Interessa perceber como funciona afinal a relação entre agente de execução e autoridades policiais. Está prevista aqui uma portaria que não se encontra ainda publicada. Seja como for, essa portaria não pode contrariar as regras legais.
Ora, pelo que se percebe a diferença está entre existir a resistência e haver receio de que ela exista. Se houver resistência o agente de execução pode pedir directamente o auxílio das forças policiais. Já se houver apenas receio que haja resistência ou que as portas se encontrem fechadas, será necessária prévia autorização judicial. Parece-me um sistema algo contraditório e que poderá levantar problemas na prática. Quem irá aferir se foi oposta resistência ou se há apenas receio? A polícia? Será esta a decidir se vai ou não sem o despacho em função daquilo que o agente de execução lhe disser? É um pouco ou muito estranho.
Atenção porque estas regras aplicam-se também à penhora de móveis, nos termos da disposição remissiva constante do artigo 848.º n.º3.

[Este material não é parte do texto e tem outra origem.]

-- pv_equiv track=rewrite | github.com/Allegris/Speciale | OLD delete later/wavelet_tree_level_order.py | node_word_ranks
-- ===== SOURCE A (Python) =====
-- from math import log2, floor, ceil
--
-- def node_word_ranks(bitvector):
-- 	n = len(bitvector)
-- 	ranks = {0: [], 1: []}
-- 	if n == 0: return ranks
-- 	word_size = max(floor(log2(n)), 1)
-- 	#word_size = floor(log2(n)) if floor(log2(n)) < 0 else 1  # BLOWS SPACE USAGE UP???
-- 	for i in range(n // word_size): # Iterate words
-- 		word = bitvector[i*word_size: (i+1)*word_size]
-- 		prev_0s = 0 if i == 0 else ranks[0][i-1]
-- 		prev_1s = 0 if i == 0 else ranks[1][i-1]
-- 		ranks[0].append(prev_0s + word.count(0))
-- 		ranks[1].append(prev_1s + word.count(1))
-- 	return ranks
-- ===== SOURCE B (Python) =====
-- from math import log2, floor
--
--
-- def node_word_ranks(bitvector):
--     # One pass builds global prefix counts of 0s and 1s; the per-word
--     # cumulative ranks are then just those prefix counts sampled at the
--     # word boundaries -- no per-word slicing or read-previous arithmetic.
--     n = len(bitvector)
--     if n == 0:
--         return {0: [], 1: []}
--     w = max(floor(log2(n)), 1)
--     c0 = c1 = 0
--     p0 = []
--     p1 = []
--     for b in bitvector:
--         if b == 0:
--             c0 += 1
--         if b == 1:
--             c1 += 1
--         p0.append(c0)
--         p1.append(c1)
--     m = n // w
--     return {0: [p0[(i + 1) * w - 1] for i in range(m)],
--             1: [p1[(i + 1) * w - 1] for i in range(m)]}
-- ===== Notes on version B (the rewrite author's own statement) =====
-- stated objective: alternative
-- what changed: B replaces A's per-word slicing-and-count loop (which copies each word and reads the previous cumulative entry back out of the ranks list) by one pass building global prefix counts of 0s and 1s over the whole bitvector, then samples those prefix arrays at the word boundaries; same asymptotic cost, different decomposition.
import Mathlib
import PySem

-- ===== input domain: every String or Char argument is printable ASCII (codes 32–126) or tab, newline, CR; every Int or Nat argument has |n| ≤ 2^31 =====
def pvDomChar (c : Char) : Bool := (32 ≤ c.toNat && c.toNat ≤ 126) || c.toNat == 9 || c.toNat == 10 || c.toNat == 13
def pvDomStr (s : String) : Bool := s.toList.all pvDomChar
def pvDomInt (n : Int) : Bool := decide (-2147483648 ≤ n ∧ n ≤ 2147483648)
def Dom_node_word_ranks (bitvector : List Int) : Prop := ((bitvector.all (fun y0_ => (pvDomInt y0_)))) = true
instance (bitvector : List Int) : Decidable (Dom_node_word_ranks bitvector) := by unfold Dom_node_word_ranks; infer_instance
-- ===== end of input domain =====

-- B builds global prefix counts of 0s/1s in one pass and samples them at the word
-- boundaries, instead of A's per-word slice-count-and-read-previous loop.
-- floor(log2(n)) is ported as bitLength(n) - 1, exact for every realizable list length.

-- ===== PORT A =====
def node_word_ranks (bitvector : List Int) : List (Int × List Int) :=
  let n := bitvector.length
  if n = 0 then [(0, []), (1, [])]
  else
    let word_size : Nat := max (PySem.Int.bitLength (n : Int) - 1) 1
    let r := (PySem.List.pyRange 0 (↑(n / word_size)) 1).foldl
      (fun (r : List Int × List Int) i =>
        let word := PySem.List.slice bitvector (some (i * ↑word_size)) (some ((i + 1) * ↑word_size))
        -- ranks[0][i-1] / ranks[1][i-1]: index i-1 is in range whenever read (i ≥ 1), so getD is exact
        let prev0 : Int := if i == 0 then 0 else PySem.List.pyGetD r.1 (i - 1) 0
        let prev1 : Int := if i == 0 then 0 else PySem.List.pyGetD r.2 (i - 1) 0
        (r.1 ++ [prev0 + (word.count 0 : Int)], r.2 ++ [prev1 + (word.count 1 : Int)]))
      ([], [])
    [(0, r.1), (1, r.2)]

-- ===== PORT B =====
def node_word_ranks_alt (bitvector : List Int) : List (Int × List Int) :=
  let n := bitvector.length
  if n = 0 then [(0, []), (1, [])]
  else
    let w : Nat := max (PySem.Int.bitLength (n : Int) - 1) 1
    let s := bitvector.foldl
      (fun (s : Int × Int × List Int × List Int) b =>
        let c0 := if b == 0 then s.1 + 1 else s.1
        let c1 := if b == 1 then s.2.1 + 1 else s.2.1
        (c0, c1, s.2.2.1 ++ [c0], s.2.2.2 ++ [c1]))
      (0, 0, [], [])
    let m := n / w
    -- p0[(i+1)*w - 1] / p1[(i+1)*w - 1]: index is in range for every i < m, so getD is exact
    [(0, (PySem.List.pyRange 0 (↑m) 1).map (fun i => PySem.List.pyGetD s.2.2.1 ((i + 1) * ↑w - 1) 0)),
     (1, (PySem.List.pyRange 0 (↑m) 1).map (fun i => PySem.List.pyGetD s.2.2.2 ((i + 1) * ↑w - 1) 0))]

-- ===== PRECONDITION & SPEC =====
def Spec_node_word_ranks (bitvector : List Int) (out : List (Int × List Int)) : Prop := out = node_word_ranks_alt bitvector
instance (bitvector : List Int) (out : List (Int × List Int)) : Decidable (Spec_node_word_ranks bitvector out) := by unfold Spec_node_word_ranks; infer_instance

-- ===== CLAIM (what is proved, stated in full; the proofs are below) =====
def Claim_equal_node_word_ranks : Prop := ∀ (bitvector : List Int), Dom_node_word_ranks bitvector → Spec_node_word_ranks bitvector (node_word_ranks bitvector)

-- ===== LEMMAS AND PROOFS =====

-- count of v among the first k elements, as an Int: the common reference both ports reach
def pvCnt (bv : List Int) (v : Int) (k : Nat) : Int := ((bv.take k).count v : Int)

lemma pvCnt_cons (x : Int) (xs : List Int) (v : Int) (k : Nat) :
    pvCnt (x :: xs) v (k + 1) = (if x == v then (1:Int) else 0) + pvCnt xs v k := by
  by_cases h : x = v
  · simp [pvCnt, h]; ring
  · simp [pvCnt, h]

lemma pvCnt_succ (bv : List Int) (v : Int) (a b : Nat) :
    pvCnt bv v (a + b) = pvCnt bv v a + (((bv.drop a).take b).count v : Int) := by
  simp [pvCnt, List.take_add, List.count_append]

-- B's single pass computes the running counters and the two prefix-count tables
lemma pvBfold (bv : List Int) (a0 a1 : Int) (q0 q1 : List Int) :
    bv.foldl
      (fun (s : Int × Int × List Int × List Int) b =>
        let c0 := if b == 0 then s.1 + 1 else s.1
        let c1 := if b == 1 then s.2.1 + 1 else s.2.1
        (c0, c1, s.2.2.1 ++ [c0], s.2.2.2 ++ [c1]))
      (a0, a1, q0, q1)
    = (a0 + pvCnt bv 0 bv.length, a1 + pvCnt bv 1 bv.length,
       q0 ++ (List.range bv.length).map (fun j => a0 + pvCnt bv 0 (j + 1)),
       q1 ++ (List.range bv.length).map (fun j => a1 + pvCnt bv 1 (j + 1))) := by
  induction bv generalizing a0 a1 q0 q1 with
  | nil => simp [pvCnt]
  | cons x xs ih =>
    simp only [List.foldl_cons]
    rw [ih]
    simp only [List.length_cons, List.range_succ_eq_map, List.map_cons, List.map_map,
      Function.comp_def, pvCnt_cons]
    by_cases h0 : x = 0 <;> by_cases h1 : x = 1 <;>
      simp [h0, h1, add_comm, add_assoc, add_left_comm, pvCnt]

-- A's per-word cumulative loop yields pvCnt sampled at the word boundaries
lemma pvAfold (bv : List Int) (w : Nat) (hw : 1 ≤ w) (m : Nat) :
    (PySem.List.pyRange 0 (↑m) 1).foldl
      (fun (r : List Int × List Int) i =>
        let word := PySem.List.slice bv (some (i * ↑w)) (some ((i + 1) * ↑w))
        let prev0 : Int := if i == 0 then 0 else PySem.List.pyGetD r.1 (i - 1) 0
        let prev1 : Int := if i == 0 then 0 else PySem.List.pyGetD r.2 (i - 1) 0
        (r.1 ++ [prev0 + (word.count 0 : Int)], r.2 ++ [prev1 + (word.count 1 : Int)]))
      ([], [])
    = ((List.range m).map (fun i => pvCnt bv 0 ((i + 1) * w)),
       (List.range m).map (fun i => pvCnt bv 1 ((i + 1) * w))) := by
  induction m with
  | zero => simp [PySem.List.pyRange_one_eq_nil]
  | succ m ih =>
    have hsplit : PySem.List.pyRange 0 (↑(m + 1)) 1
        = PySem.List.pyRange 0 (↑m) 1 ++ [(↑m : Int)] := by
      have := PySem.List.pyRange_one_succ_right (a := 0) (b := (↑m : Int)) (Int.natCast_nonneg m)
      push_cast
      exact this
    rw [hsplit, List.foldl_append, ih]
    simp only [List.foldl_cons, List.foldl_nil]
    have hslice : PySem.List.slice bv (some ((↑m : Int) * ↑w)) (some (((↑m : Int) + 1) * ↑w))
        = (bv.drop (m * w)).take w := by
      have h1 : ((↑m : Int) * ↑w) = ((m * w : Nat) : Int) := by push_cast; ring
      have h2 : (((↑m : Int) + 1) * ↑w) = ((m * w + w : Nat) : Int) := by push_cast; ring
      rw [h1, h2, PySem.List.slice_natCast]
      congr 1
      omega
    have hword : ∀ v : Int, pvCnt bv v (m * w) + ((((bv.drop (m*w)).take w).count v : Nat) : Int)
        = pvCnt bv v ((m + 1) * w) := by
      intro v
      rw [show (m + 1) * w = m * w + w by ring, pvCnt_succ]
    have hprev : ∀ v : Int, (if ((↑m : Int) == 0) then (0:Int)
          else PySem.List.pyGetD ((List.range m).map (fun i => pvCnt bv v ((i + 1) * w))) ((↑m : Int) - 1) 0)
        = pvCnt bv v (m * w) := by
      intro v
      rcases Nat.eq_zero_or_pos m with hm | hm
      · subst hm; simp [pvCnt]
      · have hne : ((↑m : Int) == 0) = false := by simp; omega
        rw [hne]
        simp only [Bool.false_eq_true, if_false]
        have hidx : ((↑m : Int) - 1) = ((m - 1 : Nat) : Int) := by omega
        rw [hidx, PySem.List.pyGetD_natCast]
        have hlt : m - 1 < m := by omega
        rw [List.getD_eq_getElem _ _ (by simpa using hlt)]
        simp only [List.getElem_map, List.getElem_range]
        rw [Nat.sub_add_cancel hm]
    rw [hslice]
    simp only [hprev, hword, List.range_succ, List.map_append, List.map_cons, List.map_nil]

-- B's sampled prefix table equals A's per-word cumulative column, for each value v
lemma pvSample (bv : List Int) (v : Int) (w : Nat) (hw : 1 ≤ w) :
    (PySem.List.pyRange 0 (↑(bv.length / w)) 1).map
      (fun i => PySem.List.pyGetD ((List.range bv.length).map (fun j => pvCnt bv v (j + 1))) ((i + 1) * ↑w - 1) 0)
    = (List.range (bv.length / w)).map (fun i => pvCnt bv v ((i + 1) * w)) := by
  rw [PySem.List.pyRange_one]
  simp only [sub_zero, Int.toNat_natCast, List.map_map, Function.comp_def, zero_add]
  apply List.map_congr_left
  intro k hk
  have hk' : k < bv.length / w := List.mem_range.mp hk
  have hle : (k + 1) * w ≤ bv.length := by
    calc (k + 1) * w ≤ (bv.length / w) * w := Nat.mul_le_mul_right _ (by omega)
    _ ≤ bv.length := Nat.div_mul_le_self _ _
  have h1 : 1 ≤ (k + 1) * w := by
    calc 1 ≤ 1 * w := by omega
    _ ≤ (k + 1) * w := Nat.mul_le_mul_right _ (by omega)
  have hidx : ((k : Int) + 1) * ↑w - 1 = (((k + 1) * w - 1 : Nat) : Int) := by
    push_cast [h1]
    ring
  rw [hidx, PySem.List.pyGetD_natCast,
    List.getD_eq_getElem _ _ (by simp; omega)]
  simp only [List.getElem_map, List.getElem_range]
  congr 1
  omega

-- ===== VERDICT (by name: the statement is the Claim_ definition above) =====
theorem node_word_ranks_spec : Claim_equal_node_word_ranks := by
  intro bv _
  unfold Spec_node_word_ranks
  by_cases hn : bv.length = 0
  · simp [node_word_ranks, node_word_ranks_alt, hn]
  · unfold node_word_ranks node_word_ranks_alt
    simp only [hn, if_false]
    set w : Nat := max (PySem.Int.bitLength (bv.length : Int) - 1) 1 with hwdef
    have hw : 1 ≤ w := le_max_right _ _
    rw [pvAfold bv w hw, pvBfold]
    simp only [List.nil_append, zero_add]
    rw [pvSample bv 0 w hw, pvSample bv 1 w hw]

Uma alteração em que vale a pena atentar, ainda que por breves segundos, é a constante do artigo 861.º n.º4 – na penhora de rendimentos periódicos, onde se incluem rendas, abonos, vencimentos e salários, assim que passar o prazo para oposição ou seja julgada improcedente, o agente de execução entrega ao exequente os montantes cobrados. Na formulação anterior, tal entrega estava dependente de requerimento do exequente.
Na fase seguinte do processo executivo – relativa às citações e concurso de credores – há também importantes alterações a ter em consideração. Nos termos do artigo 864.º n.º4, as citações às Finanças e à Segurança Social são feitas através de sítio na internet. Trata-se de simplificação muito importante e interessante no procedimento, sendo vantajosa, segundo me posso aperceber, para todas as partes.
Foi introduzida uma nova modalidade de venda – a venda em leilão electrónico que vem alterar o jogo das modalidades de venda. Não é possível agora, porém, analisá-la com mais pormenor.
Para terminar, apenas uma palavra para uma novidade deste diploma: a possibilidade de execução imediata de sentença. Tal possibilidade está prevista no artigo 675.º-A. Traduz-se na possibilidade de o autor pedir ainda na pendência da acção declarativa a execução da sentença que foi ou vier a ser proferida no processo. Feito o requerimento, a execução inicia-se por apenso de forma electrónica e automática. Se o executado cumprir a obrigação, o exequente tem o dever de informar imediatamente o tribunal, com isso se extinguindo a execução.
Muito obrigada pela atenção.
[1] Professora da Faculdade de Direito da Universidade Nova de Lisboa.
[2] Poder Geral de Controlo, in Sub-Judice – Justiça e Sociedade, 2004, N.º 29, Coimbra, p. 11-21.